Only one stretch of the data below is wanted: the lines from the one with "-- A: temp=st;" through the one with "rw [PySem.List.foldl_pyRange_zero_pyGetD' cur", repeated exactly.
**** Records for the task ****
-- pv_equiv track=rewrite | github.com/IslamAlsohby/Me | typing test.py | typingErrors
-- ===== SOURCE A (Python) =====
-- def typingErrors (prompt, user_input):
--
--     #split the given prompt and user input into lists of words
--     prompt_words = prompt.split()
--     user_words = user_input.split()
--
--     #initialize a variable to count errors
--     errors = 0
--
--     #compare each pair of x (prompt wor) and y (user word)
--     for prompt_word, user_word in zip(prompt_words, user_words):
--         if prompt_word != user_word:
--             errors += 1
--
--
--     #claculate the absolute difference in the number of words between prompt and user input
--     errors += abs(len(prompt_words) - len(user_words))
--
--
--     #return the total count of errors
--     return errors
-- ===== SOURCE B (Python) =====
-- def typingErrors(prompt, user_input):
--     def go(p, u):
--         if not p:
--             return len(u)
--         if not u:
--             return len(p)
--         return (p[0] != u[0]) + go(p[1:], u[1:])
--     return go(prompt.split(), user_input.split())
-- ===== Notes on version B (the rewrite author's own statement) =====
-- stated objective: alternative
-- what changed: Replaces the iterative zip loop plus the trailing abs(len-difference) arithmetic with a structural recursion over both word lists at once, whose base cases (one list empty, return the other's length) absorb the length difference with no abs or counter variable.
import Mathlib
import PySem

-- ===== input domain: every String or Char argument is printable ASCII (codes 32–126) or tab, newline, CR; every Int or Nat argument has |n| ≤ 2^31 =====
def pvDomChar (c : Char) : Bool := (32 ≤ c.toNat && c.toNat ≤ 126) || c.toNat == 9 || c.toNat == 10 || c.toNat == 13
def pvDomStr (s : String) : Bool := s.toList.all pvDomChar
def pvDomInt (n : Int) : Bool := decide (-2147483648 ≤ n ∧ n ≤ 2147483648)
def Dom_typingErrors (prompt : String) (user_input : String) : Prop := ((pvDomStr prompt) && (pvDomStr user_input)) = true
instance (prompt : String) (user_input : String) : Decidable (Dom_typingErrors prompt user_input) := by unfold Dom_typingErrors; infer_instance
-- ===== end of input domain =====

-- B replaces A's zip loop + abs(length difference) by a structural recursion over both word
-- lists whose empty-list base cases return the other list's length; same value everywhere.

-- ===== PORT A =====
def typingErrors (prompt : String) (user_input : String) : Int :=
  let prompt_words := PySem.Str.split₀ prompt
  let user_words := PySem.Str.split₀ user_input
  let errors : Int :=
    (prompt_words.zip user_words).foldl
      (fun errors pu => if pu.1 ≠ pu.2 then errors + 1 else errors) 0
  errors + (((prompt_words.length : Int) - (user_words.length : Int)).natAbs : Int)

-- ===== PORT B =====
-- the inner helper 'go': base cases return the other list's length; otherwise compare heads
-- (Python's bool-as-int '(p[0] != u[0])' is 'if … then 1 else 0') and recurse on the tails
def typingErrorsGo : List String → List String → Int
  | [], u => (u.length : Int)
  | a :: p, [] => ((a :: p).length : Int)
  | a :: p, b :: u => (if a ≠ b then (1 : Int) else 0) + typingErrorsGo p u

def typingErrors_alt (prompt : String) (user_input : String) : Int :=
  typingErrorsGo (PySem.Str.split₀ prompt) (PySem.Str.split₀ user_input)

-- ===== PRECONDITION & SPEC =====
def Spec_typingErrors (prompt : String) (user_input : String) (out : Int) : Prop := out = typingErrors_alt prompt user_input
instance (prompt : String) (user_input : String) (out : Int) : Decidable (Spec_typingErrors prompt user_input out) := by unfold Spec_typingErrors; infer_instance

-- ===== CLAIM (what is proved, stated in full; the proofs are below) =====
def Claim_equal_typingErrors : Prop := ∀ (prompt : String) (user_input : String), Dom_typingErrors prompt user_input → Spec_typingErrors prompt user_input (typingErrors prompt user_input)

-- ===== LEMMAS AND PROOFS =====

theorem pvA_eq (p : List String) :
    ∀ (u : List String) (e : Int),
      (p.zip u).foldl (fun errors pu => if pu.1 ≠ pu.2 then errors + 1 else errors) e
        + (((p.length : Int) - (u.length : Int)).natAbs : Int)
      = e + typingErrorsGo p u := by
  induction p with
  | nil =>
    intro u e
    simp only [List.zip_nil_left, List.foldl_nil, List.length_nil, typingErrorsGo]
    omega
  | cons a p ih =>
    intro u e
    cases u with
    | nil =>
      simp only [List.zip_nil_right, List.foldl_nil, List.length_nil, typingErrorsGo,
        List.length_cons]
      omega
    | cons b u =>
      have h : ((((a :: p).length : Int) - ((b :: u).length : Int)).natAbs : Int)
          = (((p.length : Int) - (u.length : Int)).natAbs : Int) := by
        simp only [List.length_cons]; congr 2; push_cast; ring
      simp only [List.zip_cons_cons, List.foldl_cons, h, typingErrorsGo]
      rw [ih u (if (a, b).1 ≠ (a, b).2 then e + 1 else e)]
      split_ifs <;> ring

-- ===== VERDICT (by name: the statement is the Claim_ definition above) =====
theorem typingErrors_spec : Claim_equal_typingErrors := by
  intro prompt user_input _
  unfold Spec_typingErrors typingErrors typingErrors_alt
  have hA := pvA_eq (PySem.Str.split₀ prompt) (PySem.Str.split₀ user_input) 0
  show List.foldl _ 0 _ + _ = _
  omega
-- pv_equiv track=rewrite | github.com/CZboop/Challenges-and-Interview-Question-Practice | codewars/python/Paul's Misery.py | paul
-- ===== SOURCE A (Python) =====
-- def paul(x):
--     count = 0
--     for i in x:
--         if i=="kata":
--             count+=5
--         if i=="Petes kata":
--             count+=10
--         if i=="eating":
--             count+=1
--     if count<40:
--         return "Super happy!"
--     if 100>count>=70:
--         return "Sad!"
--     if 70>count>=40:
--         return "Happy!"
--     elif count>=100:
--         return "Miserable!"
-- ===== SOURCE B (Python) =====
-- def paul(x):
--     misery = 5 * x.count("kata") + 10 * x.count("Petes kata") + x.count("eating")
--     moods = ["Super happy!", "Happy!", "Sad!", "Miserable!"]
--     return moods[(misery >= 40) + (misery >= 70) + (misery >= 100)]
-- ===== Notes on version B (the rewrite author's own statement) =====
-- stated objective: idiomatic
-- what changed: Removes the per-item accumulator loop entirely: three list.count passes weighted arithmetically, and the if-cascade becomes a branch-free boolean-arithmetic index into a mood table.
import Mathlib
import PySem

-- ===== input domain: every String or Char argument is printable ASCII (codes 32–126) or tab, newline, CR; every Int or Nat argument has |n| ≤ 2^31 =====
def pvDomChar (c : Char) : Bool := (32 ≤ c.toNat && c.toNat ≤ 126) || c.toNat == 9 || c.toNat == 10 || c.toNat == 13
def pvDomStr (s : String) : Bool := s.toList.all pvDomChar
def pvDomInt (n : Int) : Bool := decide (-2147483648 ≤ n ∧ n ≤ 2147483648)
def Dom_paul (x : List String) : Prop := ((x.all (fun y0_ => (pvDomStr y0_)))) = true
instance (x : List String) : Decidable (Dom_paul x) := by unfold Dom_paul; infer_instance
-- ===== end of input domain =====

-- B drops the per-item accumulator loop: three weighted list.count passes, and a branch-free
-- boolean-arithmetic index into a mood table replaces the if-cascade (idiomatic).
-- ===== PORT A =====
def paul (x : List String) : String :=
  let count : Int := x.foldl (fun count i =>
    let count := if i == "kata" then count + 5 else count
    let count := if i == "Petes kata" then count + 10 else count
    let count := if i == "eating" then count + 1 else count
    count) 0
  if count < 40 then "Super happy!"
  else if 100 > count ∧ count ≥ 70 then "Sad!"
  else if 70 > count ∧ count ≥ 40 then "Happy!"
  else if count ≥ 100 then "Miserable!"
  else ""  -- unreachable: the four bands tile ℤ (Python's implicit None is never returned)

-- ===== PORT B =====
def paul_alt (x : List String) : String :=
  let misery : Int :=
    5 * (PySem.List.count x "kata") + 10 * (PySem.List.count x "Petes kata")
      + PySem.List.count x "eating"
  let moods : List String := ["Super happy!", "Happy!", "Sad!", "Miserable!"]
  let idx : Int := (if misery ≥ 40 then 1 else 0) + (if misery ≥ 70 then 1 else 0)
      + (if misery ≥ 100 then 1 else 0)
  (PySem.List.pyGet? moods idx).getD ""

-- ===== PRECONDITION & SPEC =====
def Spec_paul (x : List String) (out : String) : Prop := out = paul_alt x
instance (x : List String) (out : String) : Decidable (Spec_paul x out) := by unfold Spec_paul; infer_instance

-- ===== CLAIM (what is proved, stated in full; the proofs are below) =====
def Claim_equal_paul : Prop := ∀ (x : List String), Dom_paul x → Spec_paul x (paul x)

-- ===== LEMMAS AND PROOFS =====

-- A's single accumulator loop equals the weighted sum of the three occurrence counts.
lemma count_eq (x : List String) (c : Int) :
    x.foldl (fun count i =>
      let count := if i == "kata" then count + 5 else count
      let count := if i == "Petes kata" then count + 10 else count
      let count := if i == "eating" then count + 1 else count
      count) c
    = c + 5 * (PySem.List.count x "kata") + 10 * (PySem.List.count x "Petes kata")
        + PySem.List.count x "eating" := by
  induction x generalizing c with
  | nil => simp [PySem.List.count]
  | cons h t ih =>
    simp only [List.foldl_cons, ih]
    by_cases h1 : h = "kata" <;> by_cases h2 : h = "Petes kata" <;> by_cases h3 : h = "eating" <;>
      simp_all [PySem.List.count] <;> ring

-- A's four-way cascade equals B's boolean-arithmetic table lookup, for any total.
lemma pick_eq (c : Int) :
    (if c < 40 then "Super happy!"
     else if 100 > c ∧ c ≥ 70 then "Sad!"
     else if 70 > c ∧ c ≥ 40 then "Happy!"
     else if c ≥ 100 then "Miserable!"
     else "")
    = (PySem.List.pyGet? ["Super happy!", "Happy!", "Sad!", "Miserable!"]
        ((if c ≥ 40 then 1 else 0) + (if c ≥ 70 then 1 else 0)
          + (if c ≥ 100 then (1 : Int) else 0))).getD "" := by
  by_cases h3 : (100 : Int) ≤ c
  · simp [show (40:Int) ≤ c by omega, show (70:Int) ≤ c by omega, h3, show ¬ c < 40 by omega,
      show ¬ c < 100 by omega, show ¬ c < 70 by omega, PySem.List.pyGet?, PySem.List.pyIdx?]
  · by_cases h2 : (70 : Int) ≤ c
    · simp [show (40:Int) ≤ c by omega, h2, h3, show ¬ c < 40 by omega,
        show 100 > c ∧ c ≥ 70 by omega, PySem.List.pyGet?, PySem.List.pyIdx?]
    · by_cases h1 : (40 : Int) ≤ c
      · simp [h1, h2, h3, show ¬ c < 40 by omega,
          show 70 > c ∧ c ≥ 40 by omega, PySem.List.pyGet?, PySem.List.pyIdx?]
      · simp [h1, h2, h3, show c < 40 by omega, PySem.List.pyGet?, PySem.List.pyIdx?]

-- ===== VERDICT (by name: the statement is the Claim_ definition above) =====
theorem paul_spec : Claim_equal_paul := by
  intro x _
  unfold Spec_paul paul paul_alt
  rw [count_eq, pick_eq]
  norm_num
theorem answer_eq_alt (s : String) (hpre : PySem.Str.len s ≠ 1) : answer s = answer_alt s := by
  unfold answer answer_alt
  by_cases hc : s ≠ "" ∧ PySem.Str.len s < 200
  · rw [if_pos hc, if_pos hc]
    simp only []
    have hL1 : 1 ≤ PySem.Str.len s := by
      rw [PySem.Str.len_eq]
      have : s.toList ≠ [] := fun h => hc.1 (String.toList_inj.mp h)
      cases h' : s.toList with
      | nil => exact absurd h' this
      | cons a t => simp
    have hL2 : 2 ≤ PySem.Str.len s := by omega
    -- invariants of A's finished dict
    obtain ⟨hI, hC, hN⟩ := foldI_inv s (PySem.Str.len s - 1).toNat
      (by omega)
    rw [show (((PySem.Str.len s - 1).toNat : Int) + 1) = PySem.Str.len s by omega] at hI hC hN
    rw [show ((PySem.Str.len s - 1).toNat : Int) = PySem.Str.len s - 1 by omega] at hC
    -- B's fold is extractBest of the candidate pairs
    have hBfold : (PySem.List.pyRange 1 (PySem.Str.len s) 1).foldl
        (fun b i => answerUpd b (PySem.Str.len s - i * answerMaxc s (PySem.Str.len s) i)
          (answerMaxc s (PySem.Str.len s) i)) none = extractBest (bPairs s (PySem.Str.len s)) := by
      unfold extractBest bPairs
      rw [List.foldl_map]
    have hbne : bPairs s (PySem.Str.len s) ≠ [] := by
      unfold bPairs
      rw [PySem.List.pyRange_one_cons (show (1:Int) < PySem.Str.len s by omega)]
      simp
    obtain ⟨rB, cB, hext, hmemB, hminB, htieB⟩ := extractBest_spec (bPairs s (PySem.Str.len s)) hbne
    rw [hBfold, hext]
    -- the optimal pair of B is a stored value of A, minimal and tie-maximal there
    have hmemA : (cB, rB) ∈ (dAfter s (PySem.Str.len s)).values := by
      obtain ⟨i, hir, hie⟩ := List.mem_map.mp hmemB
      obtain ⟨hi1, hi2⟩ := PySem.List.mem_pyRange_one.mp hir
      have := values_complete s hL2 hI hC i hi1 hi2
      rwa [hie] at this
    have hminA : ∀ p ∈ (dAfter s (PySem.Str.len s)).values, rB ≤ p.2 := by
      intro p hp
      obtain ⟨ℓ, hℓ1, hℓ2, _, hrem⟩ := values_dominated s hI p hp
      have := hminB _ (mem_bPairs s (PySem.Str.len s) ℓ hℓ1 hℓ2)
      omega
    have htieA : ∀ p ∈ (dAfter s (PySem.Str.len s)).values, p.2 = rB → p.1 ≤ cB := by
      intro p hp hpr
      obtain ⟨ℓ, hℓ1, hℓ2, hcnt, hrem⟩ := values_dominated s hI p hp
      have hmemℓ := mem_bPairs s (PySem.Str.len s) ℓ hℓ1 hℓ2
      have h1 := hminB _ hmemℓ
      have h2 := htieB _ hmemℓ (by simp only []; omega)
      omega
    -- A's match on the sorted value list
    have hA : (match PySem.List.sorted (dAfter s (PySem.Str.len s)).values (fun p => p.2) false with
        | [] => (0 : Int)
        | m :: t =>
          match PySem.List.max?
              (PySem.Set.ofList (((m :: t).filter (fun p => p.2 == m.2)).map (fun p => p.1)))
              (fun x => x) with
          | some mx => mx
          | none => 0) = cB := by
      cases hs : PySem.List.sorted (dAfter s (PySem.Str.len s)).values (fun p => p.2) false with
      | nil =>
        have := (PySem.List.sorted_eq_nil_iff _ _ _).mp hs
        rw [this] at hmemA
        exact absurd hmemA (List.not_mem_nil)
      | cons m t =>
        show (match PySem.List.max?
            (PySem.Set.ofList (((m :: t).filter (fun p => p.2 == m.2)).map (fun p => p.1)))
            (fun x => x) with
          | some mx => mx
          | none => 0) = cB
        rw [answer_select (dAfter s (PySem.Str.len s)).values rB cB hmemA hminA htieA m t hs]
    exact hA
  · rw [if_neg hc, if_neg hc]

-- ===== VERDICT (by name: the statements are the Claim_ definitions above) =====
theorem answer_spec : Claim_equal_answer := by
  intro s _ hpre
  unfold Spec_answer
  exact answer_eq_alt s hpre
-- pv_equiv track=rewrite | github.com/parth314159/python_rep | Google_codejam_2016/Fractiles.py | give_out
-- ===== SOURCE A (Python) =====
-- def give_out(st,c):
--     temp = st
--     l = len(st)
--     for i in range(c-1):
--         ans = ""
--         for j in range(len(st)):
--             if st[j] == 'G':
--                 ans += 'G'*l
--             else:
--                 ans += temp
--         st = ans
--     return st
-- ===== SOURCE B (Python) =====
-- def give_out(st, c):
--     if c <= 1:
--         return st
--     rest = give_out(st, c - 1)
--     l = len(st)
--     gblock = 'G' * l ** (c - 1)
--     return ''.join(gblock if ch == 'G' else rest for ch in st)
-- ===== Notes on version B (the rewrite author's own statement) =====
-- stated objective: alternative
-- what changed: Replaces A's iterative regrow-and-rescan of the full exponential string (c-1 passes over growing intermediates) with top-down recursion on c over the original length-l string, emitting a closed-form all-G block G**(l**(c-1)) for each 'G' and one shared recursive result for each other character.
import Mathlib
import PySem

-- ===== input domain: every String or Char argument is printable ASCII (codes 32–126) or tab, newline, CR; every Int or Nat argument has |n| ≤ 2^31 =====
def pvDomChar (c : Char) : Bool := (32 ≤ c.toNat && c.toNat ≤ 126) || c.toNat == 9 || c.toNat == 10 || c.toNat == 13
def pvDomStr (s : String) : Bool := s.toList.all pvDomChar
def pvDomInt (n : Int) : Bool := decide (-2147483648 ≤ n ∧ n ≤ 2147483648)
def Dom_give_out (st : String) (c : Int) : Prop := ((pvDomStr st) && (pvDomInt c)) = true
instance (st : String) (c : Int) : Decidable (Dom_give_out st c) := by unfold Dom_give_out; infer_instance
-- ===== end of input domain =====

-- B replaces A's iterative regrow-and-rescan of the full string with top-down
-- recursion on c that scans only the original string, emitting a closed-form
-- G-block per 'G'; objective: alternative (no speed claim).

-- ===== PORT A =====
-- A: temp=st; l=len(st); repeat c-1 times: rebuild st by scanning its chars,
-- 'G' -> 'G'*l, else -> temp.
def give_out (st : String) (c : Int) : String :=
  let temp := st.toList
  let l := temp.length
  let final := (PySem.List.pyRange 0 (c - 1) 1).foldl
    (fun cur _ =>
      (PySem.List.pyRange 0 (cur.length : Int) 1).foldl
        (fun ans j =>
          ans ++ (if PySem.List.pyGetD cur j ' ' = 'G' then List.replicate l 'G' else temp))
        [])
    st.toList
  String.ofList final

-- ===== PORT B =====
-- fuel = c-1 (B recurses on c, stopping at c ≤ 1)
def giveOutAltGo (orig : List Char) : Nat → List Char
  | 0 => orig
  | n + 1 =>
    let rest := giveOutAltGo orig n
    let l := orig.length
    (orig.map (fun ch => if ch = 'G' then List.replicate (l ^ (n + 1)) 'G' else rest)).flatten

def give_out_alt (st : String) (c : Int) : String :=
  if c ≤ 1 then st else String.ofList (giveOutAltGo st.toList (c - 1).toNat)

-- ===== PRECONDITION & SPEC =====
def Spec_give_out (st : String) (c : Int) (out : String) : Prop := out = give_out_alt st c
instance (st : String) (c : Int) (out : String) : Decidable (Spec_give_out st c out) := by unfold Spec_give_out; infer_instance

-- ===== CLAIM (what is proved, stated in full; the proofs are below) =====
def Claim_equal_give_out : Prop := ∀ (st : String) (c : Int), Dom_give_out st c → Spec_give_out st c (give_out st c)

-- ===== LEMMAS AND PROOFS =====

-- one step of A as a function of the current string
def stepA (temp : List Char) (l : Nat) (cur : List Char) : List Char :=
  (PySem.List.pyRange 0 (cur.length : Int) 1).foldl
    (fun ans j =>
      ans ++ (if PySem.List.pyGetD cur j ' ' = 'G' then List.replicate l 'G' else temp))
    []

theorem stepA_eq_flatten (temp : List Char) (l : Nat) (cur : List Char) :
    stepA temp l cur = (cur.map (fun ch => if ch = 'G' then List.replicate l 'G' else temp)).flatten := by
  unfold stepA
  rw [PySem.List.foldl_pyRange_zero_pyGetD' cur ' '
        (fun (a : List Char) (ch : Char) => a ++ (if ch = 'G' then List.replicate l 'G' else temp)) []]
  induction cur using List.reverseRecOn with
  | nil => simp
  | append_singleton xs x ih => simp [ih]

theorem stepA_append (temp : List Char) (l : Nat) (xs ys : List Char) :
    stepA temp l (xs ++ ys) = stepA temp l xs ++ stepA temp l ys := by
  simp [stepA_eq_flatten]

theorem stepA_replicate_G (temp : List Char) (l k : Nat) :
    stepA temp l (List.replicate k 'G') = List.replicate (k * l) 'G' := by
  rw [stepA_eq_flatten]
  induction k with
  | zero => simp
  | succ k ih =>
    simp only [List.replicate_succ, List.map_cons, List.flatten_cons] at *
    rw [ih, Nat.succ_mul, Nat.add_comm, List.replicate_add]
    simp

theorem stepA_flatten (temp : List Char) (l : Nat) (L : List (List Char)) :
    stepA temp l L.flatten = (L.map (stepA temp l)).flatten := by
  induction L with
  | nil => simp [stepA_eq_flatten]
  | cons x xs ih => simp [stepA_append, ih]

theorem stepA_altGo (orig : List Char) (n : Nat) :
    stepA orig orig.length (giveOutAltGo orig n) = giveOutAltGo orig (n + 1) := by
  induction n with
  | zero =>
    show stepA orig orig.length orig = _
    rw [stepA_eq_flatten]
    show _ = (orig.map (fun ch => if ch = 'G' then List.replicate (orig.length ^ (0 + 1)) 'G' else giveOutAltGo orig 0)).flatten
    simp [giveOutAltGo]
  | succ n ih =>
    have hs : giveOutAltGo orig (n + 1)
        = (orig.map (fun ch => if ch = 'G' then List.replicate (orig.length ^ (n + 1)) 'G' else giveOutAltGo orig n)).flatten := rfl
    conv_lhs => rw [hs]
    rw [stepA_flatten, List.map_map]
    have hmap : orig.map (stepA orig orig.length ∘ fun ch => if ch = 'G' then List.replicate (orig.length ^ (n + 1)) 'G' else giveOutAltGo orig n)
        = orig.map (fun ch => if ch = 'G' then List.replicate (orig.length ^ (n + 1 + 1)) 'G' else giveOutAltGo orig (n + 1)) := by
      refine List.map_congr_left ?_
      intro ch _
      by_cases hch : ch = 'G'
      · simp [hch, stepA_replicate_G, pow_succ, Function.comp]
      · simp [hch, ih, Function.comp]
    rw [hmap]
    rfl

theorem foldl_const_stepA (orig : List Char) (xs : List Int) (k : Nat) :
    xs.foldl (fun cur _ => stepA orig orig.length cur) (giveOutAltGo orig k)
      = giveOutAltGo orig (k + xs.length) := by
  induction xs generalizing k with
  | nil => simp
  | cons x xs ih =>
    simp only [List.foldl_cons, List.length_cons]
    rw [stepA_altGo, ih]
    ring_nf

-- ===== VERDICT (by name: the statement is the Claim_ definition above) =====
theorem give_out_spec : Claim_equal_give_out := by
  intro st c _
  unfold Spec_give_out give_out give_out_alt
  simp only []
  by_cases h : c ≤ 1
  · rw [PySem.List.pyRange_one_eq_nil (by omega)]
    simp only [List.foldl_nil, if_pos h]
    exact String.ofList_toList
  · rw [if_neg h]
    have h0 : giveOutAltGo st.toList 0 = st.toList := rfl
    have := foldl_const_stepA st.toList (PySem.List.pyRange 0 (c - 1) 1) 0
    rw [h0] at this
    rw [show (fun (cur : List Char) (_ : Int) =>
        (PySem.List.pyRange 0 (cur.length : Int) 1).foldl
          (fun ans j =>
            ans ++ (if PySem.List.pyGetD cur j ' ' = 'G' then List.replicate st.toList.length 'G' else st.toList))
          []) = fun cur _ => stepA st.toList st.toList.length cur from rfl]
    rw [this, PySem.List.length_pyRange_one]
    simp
****
**Answer space:**
-- A: temp=st; l=len(st); repeat c-1 times: rebuild st by scanning its chars,
-- 'G' -> 'G'*l, else -> temp.
def give_out (st : String) (c : Int) : String :=
  let temp := st.toList
  let l := temp.length
  let final := (PySem.List.pyRange 0 (c - 1) 1).foldl
    (fun cur _ =>
      (PySem.List.pyRange 0 (cur.length : Int) 1).foldl
        (fun ans j =>
          ans ++ (if PySem.List.pyGetD cur j ' ' = 'G' then List.replicate l 'G' else temp))
        [])
    st.toList
  String.ofList final

-- ===== PORT B =====
-- fuel = c-1 (B recurses on c, stopping at c ≤ 1)
def giveOutAltGo (orig : List Char) : Nat → List Char
  | 0 => orig
  | n + 1 =>
    let rest := giveOutAltGo orig n
    let l := orig.length
    (orig.map (fun ch => if ch = 'G' then List.replicate (l ^ (n + 1)) 'G' else rest)).flatten

def give_out_alt (st : String) (c : Int) : String :=
  if c ≤ 1 then st else String.ofList (giveOutAltGo st.toList (c - 1).toNat)

-- ===== PRECONDITION & SPEC =====
def Spec_give_out (st : String) (c : Int) (out : String) : Prop := out = give_out_alt st c
instance (st : String) (c : Int) (out : String) : Decidable (Spec_give_out st c out) := by unfold Spec_give_out; infer_instance

-- ===== CLAIM (what is proved, stated in full; the proofs are below) =====
def Claim_equal_give_out : Prop := ∀ (st : String) (c : Int), Dom_give_out st c → Spec_give_out st c (give_out st c)

-- ===== LEMMAS AND PROOFS =====

-- one step of A as a function of the current string
def stepA (temp : List Char) (l : Nat) (cur : List Char) : List Char :=
  (PySem.List.pyRange 0 (cur.length : Int) 1).foldl
    (fun ans j =>
      ans ++ (if PySem.List.pyGetD cur j ' ' = 'G' then List.replicate l 'G' else temp))
    []

theorem stepA_eq_flatten (temp : List Char) (l : Nat) (cur : List Char) :
    stepA temp l cur = (cur.map (fun ch => if ch = 'G' then List.replicate l 'G' else temp)).flatten := by
  unfold stepA
  rw [PySem.List.foldl_pyRange_zero_pyGetD' cur ' '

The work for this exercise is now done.